So easy to say, so hard to do. Seriously, working on one's self, is probably the hardest thing that can be done. That's why it is impressive to see a well-balanced confident person.


----------



## ocotillo (Oct 17, 2011)

ScaredandUnsure said:


> Probably some very worthless feeling women who think they deserve the worst of the worst. I'd go as far to say that most, if not all of those women are mentally ill.


It's definitely a mental illness.

I wonder if its cause is a lack of self esteem or a disconnection from reality? Consider vampire stories for example. It wasn't men who made Anne Rice and Stephanie Meyer best selling authors, it was women. 

The male vampire protagonist is usually extraordinarily handsome and/or wealthy, but he's also a creature that violently kills most of the women he comes into contact with. Even as a fantasy, what's the attraction in that? Is it the desire to be the special one that he falls in love with and doesn't kill? I can't wrap my mind around it. 

At any rate, I think this does tie back into the perception that the so-called Alpha has a streak of bastard in him.


----------



## SimplyAmorous (Nov 25, 2009)

Shadow_Nirvana said:


> I think a lot of the hate for the whole "alpha-beta" topic comes from the thought that *alpha is good*, *beta is bad* and a person is only alpha or beta. World isn't black and white like that.


 Exactly how I feel.... and very strongly at that. 

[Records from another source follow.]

-- pv_equiv track=rewrite | github.com/w00tzenheimer/d810-ng | src/d810/optimizers/microcode/flow/flattening/hodur/strategies/inner_merge_duplication.py | _blocks_in_nontrivial_sccs
-- ===== SOURCE A (Python) =====
-- def _compute_sccs(
--     adj: dict[int, list[int]],
--     all_nodes: set[int],
-- ) -> list[frozenset[int]]:
--     """Compute strongly connected components using iterative Tarjan's algorithm.
--
--     Args:
--         adj: Adjacency list (serial -> list of successor serials).
--         all_nodes: Complete set of node serials in the graph.
--
--     Returns:
--         List of SCCs, each as a frozenset of block serials.
--         Single-node SCCs without self-loops are included but filtered
--         by callers.
--     """
--     index_counter = [0]
--     node_index: dict[int, int] = {}
--     node_lowlink: dict[int, int] = {}
--     on_stack: set[int] = set()
--     stack: list[int] = []
--     sccs: list[frozenset[int]] = []
--
--     for node in sorted(all_nodes):
--         if node in node_index:
--             continue
--         # Iterative DFS using an explicit work stack.
--         # Each frame is (node, successor_iterator, is_root_call).
--         work: list[tuple[int, int]] = []  # (node, succ_index)
--         work.append((node, 0))
--         node_index[node] = index_counter[0]
--         node_lowlink[node] = index_counter[0]
--         index_counter[0] += 1
--         stack.append(node)
--         on_stack.add(node)
--
--         while work:
--             v, si = work[-1]
--             succs = adj.get(v, [])
--             if si < len(succs):
--                 work[-1] = (v, si + 1)
--                 w = succs[si]
--                 if w not in node_index:
--                     # Tree edge: push w
--                     node_index[w] = index_counter[0]
--                     node_lowlink[w] = index_counter[0]
--                     index_counter[0] += 1
--                     stack.append(w)
--                     on_stack.add(w)
--                     work.append((w, 0))
--                 elif w in on_stack:
--                     node_lowlink[v] = min(node_lowlink[v], node_index[w])
--             else:
--                 # All successors processed; check if v is SCC root.
--                 if node_lowlink[v] == node_index[v]:
--                     scc_members: list[int] = []
--                     while True:
--                         w = stack.pop()
--                         on_stack.discard(w)
--                         scc_members.append(w)
--                         if w == v:
--                             break
--                     sccs.append(frozenset(scc_members))
--                 # Pop frame and propagate lowlink to parent.
--                 work.pop()
--                 if work:
--                     parent = work[-1][0]
--                     node_lowlink[parent] = min(
--                         node_lowlink[parent], node_lowlink[v]
--                     )
--
--     return sccs
--
-- def _blocks_in_nontrivial_sccs(
--     adj: dict[int, list[int]],
--     all_nodes: set[int],
-- ) -> frozenset[int]:
--     """Return the set of block serials that belong to non-trivial SCCs.
--
--     A non-trivial SCC is one with more than one node, OR a single node
--     with a self-loop.
--
--     Args:
--         adj: Adjacency list.
--         all_nodes: Complete set of node serials.
--
--     Returns:
--         Frozenset of block serials inside loops.
--     """
--     sccs = _compute_sccs(adj, all_nodes)
--     in_loop: set[int] = set()
--     for scc in sccs:
--         if len(scc) > 1:
--             in_loop.update(scc)
--         elif len(scc) == 1:
--             (sole,) = scc
--             if sole in adj.get(sole, []):
--                 in_loop.add(sole)
--     return frozenset(in_loop)
-- ===== SOURCE B (Python) =====
-- def _blocks_in_nontrivial_sccs(adj, all_nodes):
--     """Textbook recursive Tarjan instead of A's explicit work-stack machine;
--     the SCC list is then filtered by a single comprehension."""
--     index = {}
--     lowlink = {}
--     on_stack = set()
--     stack = []
--     sccs = []
--     counter = [0]
--
--     def strongconnect(v):
--         index[v] = lowlink[v] = counter[0]
--         counter[0] += 1
--         stack.append(v)
--         on_stack.add(v)
--         for w in adj.get(v, []):
--             if w not in index:
--                 strongconnect(w)
--                 lowlink[v] = min(lowlink[v], lowlink[w])
--             elif w in on_stack:
--                 lowlink[v] = min(lowlink[v], index[w])
--         if lowlink[v] == index[v]:
--             scc = []
--             while True:
--                 w = stack.pop()
--                 on_stack.discard(w)
--                 scc.append(w)
--                 if w == v:
--                     break
--             sccs.append(scc)
--
--     for node in sorted(all_nodes):
--         if node not in index:
--             strongconnect(node)
--
--     return frozenset(
--         b for scc in sccs for b in scc if len(scc) > 1 or b in adj.get(b, [])
--     )
-- ===== Notes on version B (the rewrite author's own statement) =====
-- stated objective: simpler
-- what changed: A's explicit work-stack state machine (frames of (node, successor-index) with manual lowlink propagation on frame pop) is replaced by the textbook recursive strongconnect formulation of Tarjan's SCC search, and A's imperative filter loop over the SCC list by a single comprehension; same asymptotic cost.
import Mathlib
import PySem
-- pv_equiv track=rewrite | github.com/SIE-Lab-kr/SitVLM2Drive | multivlm-drive-vqa/src/utils/Generating QA/QA.py | categorize_turn_signs
-- ===== SOURCE A (Python) =====
-- def categorize_turn_signs(objects):
--     """
--     Returns two sets: prohibited_turns and allowed_turns.
--     """
--     prohibited_turns = set()
--     allowed_turns = set()
--     for obj_id, obj_info in objects:
--         label = obj_info.get("obj_name", "").strip().lower()
--         if label in ["ts_no_u_turn", "ts_no_left_turn", "ts_no_right_turn", "ts_no_left_u_turn"]:
--             if "no_u_turn" in label:
--                 prohibited_turns.add("No u-turn")
--             if "no_left_turn" in label:
--                 prohibited_turns.add("No left")
--             if "no_right_turn" in label:
--                 prohibited_turns.add("No right")
--             if "ts_no_left_u_turn" in label:
--                 prohibited_turns.add("No Left U-Turn")
--         elif label in ["ts_only_left_turn", "ts_only_right_turn", "ts_only_u_turn"]:
--             if "only_left_turn" in label:
--                 allowed_turns.add("left")
--             if "only_right_turn" in label:
--                 allowed_turns.add("right")
--             if "only_u_turn" in label:
--                 allowed_turns.add("u-turn")
--     return prohibited_turns, allowed_turns
-- ===== SOURCE B (Python) =====
-- PROHIBITED = {
--     "ts_no_u_turn": "No u-turn",
--     "ts_no_left_turn": "No left",
--     "ts_no_right_turn": "No right",
--     "ts_no_left_u_turn": "No Left U-Turn",
-- }
-- ALLOWED = {
--     "ts_only_left_turn": "left",
--     "ts_only_right_turn": "right",
--     "ts_only_u_turn": "u-turn",
-- }
--
--
-- def categorize_turn_signs(objects):
--     """
--     Returns two sets: prohibited_turns and allowed_turns.
--     """
--     labels = [info.get("obj_name", "").strip().lower() for _, info in objects]
--     prohibited_turns = {PROHIBITED[l] for l in labels if l in PROHIBITED}
--     allowed_turns = {ALLOWED[l] for l in labels if l in ALLOWED}
--     return prohibited_turns, allowed_turns
-- ===== Notes on version B (the rewrite author's own statement) =====
-- stated objective: simpler
-- what changed: Replaced A's single loop with interleaved branch chains and substring-test cascades by staged passes: one pass normalizing all labels, then two independent set comprehensions over that list driven by two flat label-to-string tables (one per output set).
import Mathlib
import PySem

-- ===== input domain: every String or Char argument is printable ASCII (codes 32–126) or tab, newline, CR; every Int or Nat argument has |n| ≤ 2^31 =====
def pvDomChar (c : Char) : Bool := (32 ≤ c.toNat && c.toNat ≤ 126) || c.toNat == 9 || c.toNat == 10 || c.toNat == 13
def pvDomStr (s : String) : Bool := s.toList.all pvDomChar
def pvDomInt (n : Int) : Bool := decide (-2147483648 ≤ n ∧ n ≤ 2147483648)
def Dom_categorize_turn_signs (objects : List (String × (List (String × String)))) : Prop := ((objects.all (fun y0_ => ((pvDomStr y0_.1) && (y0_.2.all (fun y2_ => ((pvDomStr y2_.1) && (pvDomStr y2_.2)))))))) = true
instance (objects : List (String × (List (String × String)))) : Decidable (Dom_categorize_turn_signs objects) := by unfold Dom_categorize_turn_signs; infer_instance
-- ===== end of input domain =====

-- B replaces A's single loop of nested branch chains by staged passes: normalize all labels once, then build each set independently from a flat label→string table (objective: simpler).

-- ===== PORT A =====
-- one iteration of A's for-loop: membership guard, then the substring-test cascade
def pvAStep (acc : PySem.Set String × PySem.Set String) (obj : String × List (String × String)) :
    PySem.Set String × PySem.Set String :=
  let label := PySem.Str.lower (PySem.Str.strip (PySem.Dict.getD (PySem.Dict.mk obj.2) "obj_name" ""))
  if label ∈ ["ts_no_u_turn", "ts_no_left_turn", "ts_no_right_turn", "ts_no_left_u_turn"] then
    let p := acc.1
    let p := if PySem.Str.isIn "no_u_turn" label then PySem.Set.add p "No u-turn" else p
    let p := if PySem.Str.isIn "no_left_turn" label then PySem.Set.add p "No left" else p
    let p := if PySem.Str.isIn "no_right_turn" label then PySem.Set.add p "No right" else p
    let p := if PySem.Str.isIn "ts_no_left_u_turn" label then PySem.Set.add p "No Left U-Turn" else p
    (p, acc.2)
  else if label ∈ ["ts_only_left_turn", "ts_only_right_turn", "ts_only_u_turn"] then
    let a := acc.2
    let a := if PySem.Str.isIn "only_left_turn" label then PySem.Set.add a "left" else a
    let a := if PySem.Str.isIn "only_right_turn" label then PySem.Set.add a "right" else a
    let a := if PySem.Str.isIn "only_u_turn" label then PySem.Set.add a "u-turn" else a
    (acc.1, a)
  else acc

def categorize_turn_signs (objects : List (String × (List (String × String)))) : List String × List String :=
  objects.foldl pvAStep (PySem.Set.empty, PySem.Set.empty)

-- ===== PORT B =====
def pvProhibited : PySem.Dict String String :=
  PySem.Dict.mk [("ts_no_u_turn", "No u-turn"),
   ("ts_no_left_turn", "No left"),
   ("ts_no_right_turn", "No right"),
   ("ts_no_left_u_turn", "No Left U-Turn")]

def pvAllowed : PySem.Dict String String :=
  PySem.Dict.mk [("ts_only_left_turn", "left"),
   ("ts_only_right_turn", "right"),
   ("ts_only_u_turn", "u-turn")]

-- a set comprehension {T[l] for l in labels if l in T}, built left to right
def pvSetComp (table : PySem.Dict String String) (labels : List String) : PySem.Set String :=
  labels.foldl (fun s l =>
    match PySem.Dict.get? table l with
    | some v => PySem.Set.add s v
    | none => s) PySem.Set.empty

def categorize_turn_signs_alt (objects : List (String × (List (String × String)))) : List String × List String :=
  let labels := objects.map (fun obj =>
    PySem.Str.lower (PySem.Str.strip (PySem.Dict.getD (PySem.Dict.mk obj.2) "obj_name" "")))
  (pvSetComp pvProhibited labels, pvSetComp pvAllowed labels)

-- ===== PRECONDITION & SPEC =====
def Spec_categorize_turn_signs (objects : List (String × (List (String × String)))) (out : List String × List String) : Prop := out = categorize_turn_signs_alt objects
instance (objects : List (String × (List (String × String)))) (out : List String × List String) : Decidable (Spec_categorize_turn_signs objects out) := by unfold Spec_categorize_turn_signs; infer_instance

-- ===== CLAIM (what is proved, stated in full; the proofs are below) =====
def Claim_equal_categorize_turn_signs : Prop := ∀ (objects : List (String × (List (String × String)))), Dom_categorize_turn_signs objects → Spec_categorize_turn_signs objects (categorize_turn_signs objects)

-- ===== LEMMAS AND PROOFS =====

-- B's two per-label comprehension steps, named for the proof
def pvPStep (s : PySem.Set String) (l : String) : PySem.Set String :=
  match PySem.Dict.get? pvProhibited l with
  | some v => PySem.Set.add s v
  | none => s

def pvAlStep (s : PySem.Set String) (l : String) : PySem.Set String :=
  match PySem.Dict.get? pvAllowed l with
  | some v => PySem.Set.add s v
  | none => s

-- A's loop body acts on the two accumulators exactly as B's two table steps do
theorem pvStep_eq (p a : PySem.Set String) (obj : String × List (String × String)) :
    pvAStep (p, a) obj =
      (pvPStep p (PySem.Str.lower (PySem.Str.strip (PySem.Dict.getD (PySem.Dict.mk obj.2) "obj_name" ""))),
       pvAlStep a (PySem.Str.lower (PySem.Str.strip (PySem.Dict.getD (PySem.Dict.mk obj.2) "obj_name" "")))) := by
  unfold pvAStep pvPStep pvAlStep
  set label := PySem.Str.lower (PySem.Str.strip (PySem.Dict.getD (PySem.Dict.mk obj.2) "obj_name" "")) with hl
  clear_value label
  by_cases h1 : label = "ts_no_u_turn"; · subst h1; rfl
  by_cases h2 : label = "ts_no_left_turn"; · subst h2; rfl
  by_cases h3 : label = "ts_no_right_turn"; · subst h3; rfl
  by_cases h4 : label = "ts_no_left_u_turn"; · subst h4; rfl
  by_cases h5 : label = "ts_only_left_turn"; · subst h5; rfl
  by_cases h6 : label = "ts_only_right_turn"; · subst h6; rfl
  by_cases h7 : label = "ts_only_u_turn"; · subst h7; rfl
  have g1 : ("ts_no_u_turn" == label) = false := beq_eq_false_iff_ne.mpr (Ne.symm h1)
  have g2 : ("ts_no_left_turn" == label) = false := beq_eq_false_iff_ne.mpr (Ne.symm h2)
  have g3 : ("ts_no_right_turn" == label) = false := beq_eq_false_iff_ne.mpr (Ne.symm h3)
  have g4 : ("ts_no_left_u_turn" == label) = false := beq_eq_false_iff_ne.mpr (Ne.symm h4)
  have g5 : ("ts_only_left_turn" == label) = false := beq_eq_false_iff_ne.mpr (Ne.symm h5)
  have g6 : ("ts_only_right_turn" == label) = false := beq_eq_false_iff_ne.mpr (Ne.symm h6)
  have g7 : ("ts_only_u_turn" == label) = false := beq_eq_false_iff_ne.mpr (Ne.symm h7)
  simp [PySem.Dict.get?, pvProhibited, pvAllowed, List.find?,
        h1, h2, h3, h4, h5, h6, h7, g1, g2, g3, g4, g5, g6, g7]

-- A's interleaved fold over objects splits into B's two independent folds over the normalized labels
theorem pvFold_split (objects : List (String × (List (String × String))))
    (p a : PySem.Set String) :
    objects.foldl pvAStep (p, a) =
      ((objects.map (fun obj =>
          PySem.Str.lower (PySem.Str.strip (PySem.Dict.getD (PySem.Dict.mk obj.2) "obj_name" "")))).foldl pvPStep p,
       (objects.map (fun obj =>
          PySem.Str.lower (PySem.Str.strip (PySem.Dict.getD (PySem.Dict.mk obj.2) "obj_name" "")))).foldl pvAlStep a) := by
  induction objects generalizing p a with
  | nil => rfl
  | cons o rest ih =>
    simp only [List.foldl, List.map, pvStep_eq]
    exact ih _ _

-- ===== VERDICT (by name: the statement is the Claim_ definition above) =====
theorem categorize_turn_signs_spec : Claim_equal_categorize_turn_signs := by
  intro objects _
  unfold Spec_categorize_turn_signs categorize_turn_signs categorize_turn_signs_alt pvSetComp
  exact pvFold_split objects _ _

> No, alpha isn't inherently good. It is about confidence and leading. It breeds attraction.
> No, beta isn't inherently bad. It is about humbleness and hardwork. It breeds bonding.


The *Alpha Traits* are those associated with classic “manly man” strengths. Power, dominance, physical ability, bravery, wealth, cool and confidence. Oh and good genes. These are the things that attract women and turn them on sexually. The Alpha Traits are linked to the dopamine response in women.

*Alpha *= attraction building = Dopamine = In Love = Excitement.

The *Beta Traits* are those associated with the strengths of being a nice guy / “family man”. Kindness, being a good listener, the ability to help with the children, dependability, thoughtfulness, compassion and patience. These all create a sense of comfort and safety for the woman, and relax her because she feels that if she became pregnant, the Beta Trait male isn’t going to abandon her and the baby.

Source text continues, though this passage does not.